[Saved data entries]
-- pv_equiv track=rewrite | github.com/csm5099/Algorithm_Pratice | week01/02_algorithm.py | solution
-- ===== SOURCE A (Python) =====
-- def solution(lottos, win_nums):
--
--     #count zeros for high score
--     zero_count=lottos.count(0)
--
--     #chage data type for deduplication
--     lottos_set=set(lottos)
--     win_nums_set=set(win_nums)
--
--     #remove zero because zero has been used before
--     lottos_set.discard(0)
--
--     #checking numbers of the lowest rank & highest rank
--     instersection = lottos_set & win_nums_set
--     matches_list=[]
--     matches_list.append(len(instersection))
--     matches_list.append(matches_list[0]+zero_count)
--
--     answer = []
--
--     for match in matches_list:
--         rank = 1
--         for i in range(6,-1,-1):
--             if match == i:
--                 answer.insert(0,rank)
--                 break
--             if i==1:
--                 continue
--             rank+=1
--
--     return answer
-- ===== SOURCE B (Python) =====
-- def solution(lottos, win_nums):
--     zero_count = lottos.count(0)
--     matches = len((set(lottos) - {0}) & set(win_nums))
--     best = matches + zero_count
--     # closed-form rank; a match count above 6 (degenerate input) contributes nothing, as in A
--     return [min(7 - m, 6) for m in (best, matches) if m <= 6]
-- ===== Notes on version B (the rewrite author's own statement) =====
-- stated objective: simpler
-- what changed: Replaces the nested countdown range loop with break/continue and insert-at-front bookkeeping by the closed form rank(m) = min(7 - m, 6) applied in a single comprehension over (best, matches).
import Mathlib
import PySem

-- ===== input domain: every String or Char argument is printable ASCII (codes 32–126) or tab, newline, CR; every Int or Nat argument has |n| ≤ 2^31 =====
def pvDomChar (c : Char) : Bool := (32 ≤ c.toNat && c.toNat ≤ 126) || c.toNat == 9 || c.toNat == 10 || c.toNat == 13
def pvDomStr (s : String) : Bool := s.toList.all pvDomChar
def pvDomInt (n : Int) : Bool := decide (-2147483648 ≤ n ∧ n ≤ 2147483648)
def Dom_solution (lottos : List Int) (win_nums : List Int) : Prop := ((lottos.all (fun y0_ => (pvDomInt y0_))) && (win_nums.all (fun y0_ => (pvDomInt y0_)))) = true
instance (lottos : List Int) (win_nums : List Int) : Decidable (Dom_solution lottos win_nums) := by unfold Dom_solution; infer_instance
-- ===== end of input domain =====

-- B replaces A's nested countdown rank loop (break/continue, insert-at-front) by the
-- closed form rank(m) = min(7 - m, 6) in a single comprehension; objective: simpler.


-- ===== PORT A =====
-- inner loop: 'for i in range(6,-1,-1): if match == i: answer.insert(0,rank); break; if i==1: continue; rank += 1'
def solutionInnerLoop (m : Int) (is : List Int) (rank : Int) (answer : List Int) : List Int :=
  match is with
  | [] => answer
  | i :: rest =>
    if m = i then PySem.List.insert answer 0 rank
    else if i = 1 then solutionInnerLoop m rest rank answer
    else solutionInnerLoop m rest (rank + 1) answer

def solution (lottos : List Int) (win_nums : List Int) : List Int :=
  let zero_count : Int := (PySem.List.count lottos 0 : Int)
  let lottos_set := PySem.Set.ofList lottos
  let win_nums_set := PySem.Set.ofList win_nums
  let lottos_set := PySem.Set.discard lottos_set 0
  let intersection := PySem.Set.inter lottos_set win_nums_set
  let matches_list : List Int := [(intersection.length : Int), (intersection.length : Int) + zero_count]
  matches_list.foldl (fun answer m => solutionInnerLoop m (PySem.List.pyRange 6 (-1) (-1)) 1 answer) []

-- ===== PORT B =====
def solution_alt (lottos : List Int) (win_nums : List Int) : List Int :=
  let zero_count : Int := (PySem.List.count lottos 0 : Int)
  let matchesN : Int :=
    ((PySem.Set.inter (PySem.Set.diff (PySem.Set.ofList lottos) (PySem.Set.ofList [0]))
        (PySem.Set.ofList win_nums)).length : Int)
  let best : Int := matchesN + zero_count
  ([best, matchesN].filter (fun m => m ≤ 6)).map (fun m => min (7 - m) 6)

-- ===== PRECONDITION & SPEC =====
def Spec_solution (lottos : List Int) (win_nums : List Int) (out : List Int) : Prop := out = solution_alt lottos win_nums
instance (lottos : List Int) (win_nums : List Int) (out : List Int) : Decidable (Spec_solution lottos win_nums out) := by unfold Spec_solution; infer_instance

-- ===== CLAIM (what is proved, stated in full; the proofs are below) =====
def Claim_equal_solution : Prop := ∀ (lottos : List Int) (win_nums : List Int), Dom_solution lottos win_nums → Spec_solution lottos win_nums (solution lottos win_nums)

-- ===== LEMMAS AND PROOFS =====
theorem pyRange_countdown : PySem.List.pyRange 6 (-1) (-1) = [6, 5, 4, 3, 2, 1, 0] := by
  rw [PySem.List.pyRange_neg_one]; rfl

theorem insert_zero_cons (xs : List Int) (v : Int) : PySem.List.insert xs 0 v = v :: xs := by
  simp only [PySem.List.insert, PySem.List.sliceIndices]
  norm_num

-- the inner loop computes the closed-form rank (for nonnegative match counts)
theorem innerLoop_closed (m : Int) (hm : 0 ≤ m) (answer : List Int) :
    solutionInnerLoop m (PySem.List.pyRange 6 (-1) (-1)) 1 answer =
      if m ≤ 6 then min (7 - m) 6 :: answer else answer := by
  rw [pyRange_countdown]
  by_cases h6 : m = 6
  · subst h6; norm_num [solutionInnerLoop, insert_zero_cons]
  by_cases h5 : m = 5
  · subst h5; norm_num [solutionInnerLoop, insert_zero_cons]
  by_cases h4 : m = 4
  · subst h4; norm_num [solutionInnerLoop, insert_zero_cons]
  by_cases h3 : m = 3
  · subst h3; norm_num [solutionInnerLoop, insert_zero_cons]
  by_cases h2 : m = 2
  · subst h2; norm_num [solutionInnerLoop, insert_zero_cons]
  by_cases h1 : m = 1
  · subst h1; norm_num [solutionInnerLoop, insert_zero_cons]
  by_cases h0 : m = 0
  · subst h0; norm_num [solutionInnerLoop, insert_zero_cons]
  · rw [if_neg (by omega)]
    norm_num [solutionInnerLoop, h6, h5, h4, h3, h2, h1, h0]

theorem discard_zero_eq_diff (s : List Int) :
    PySem.Set.discard s 0 = PySem.Set.diff s (PySem.Set.ofList [0]) := by
  unfold PySem.Set.discard PySem.Set.diff
  apply List.filter_congr; intro x _
  cases h : (x == (0 : Int)) <;> simp_all [PySem.Set.ofList]

-- the two rank computations assembled the same way
theorem assemble (bv mv : Int) :
    (if bv ≤ 6 then min (7 - bv) 6 :: (if mv ≤ 6 then min (7 - mv) 6 :: ([] : List Int) else []) else (if mv ≤ 6 then min (7 - mv) 6 :: ([] : List Int) else [])) =
    ([bv, mv].filter (fun m => m ≤ 6)).map (fun m => min (7 - m) 6) := by
  by_cases h1 : bv ≤ 6 <;> by_cases h2 : mv ≤ 6 <;> simp [h1, h2]

-- ===== VERDICT (by name: the statement is the Claim_ definition above) =====
theorem solution_spec : Claim_equal_solution := by
  intro lottos win_nums _
  unfold Spec_solution
  simp only [solution, solution_alt]
  rw [discard_zero_eq_diff]
  simp only [List.foldl]
  rw [innerLoop_closed _ (by positivity), innerLoop_closed _ (by positivity)]
  exact assemble _ _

-- AIM OF THE EXERCISE --
Going through the data above, return each line with the word "single".

-- RESULT --
-- what changed: Replaces the nested countdown range loop with break/continue and insert-at-front bookkeeping by the closed form rank(m) = min(7 - m, 6) applied in a single comprehension over (best, matches).
-- closed form rank(m) = min(7 - m, 6) in a single comprehension; objective: simpler.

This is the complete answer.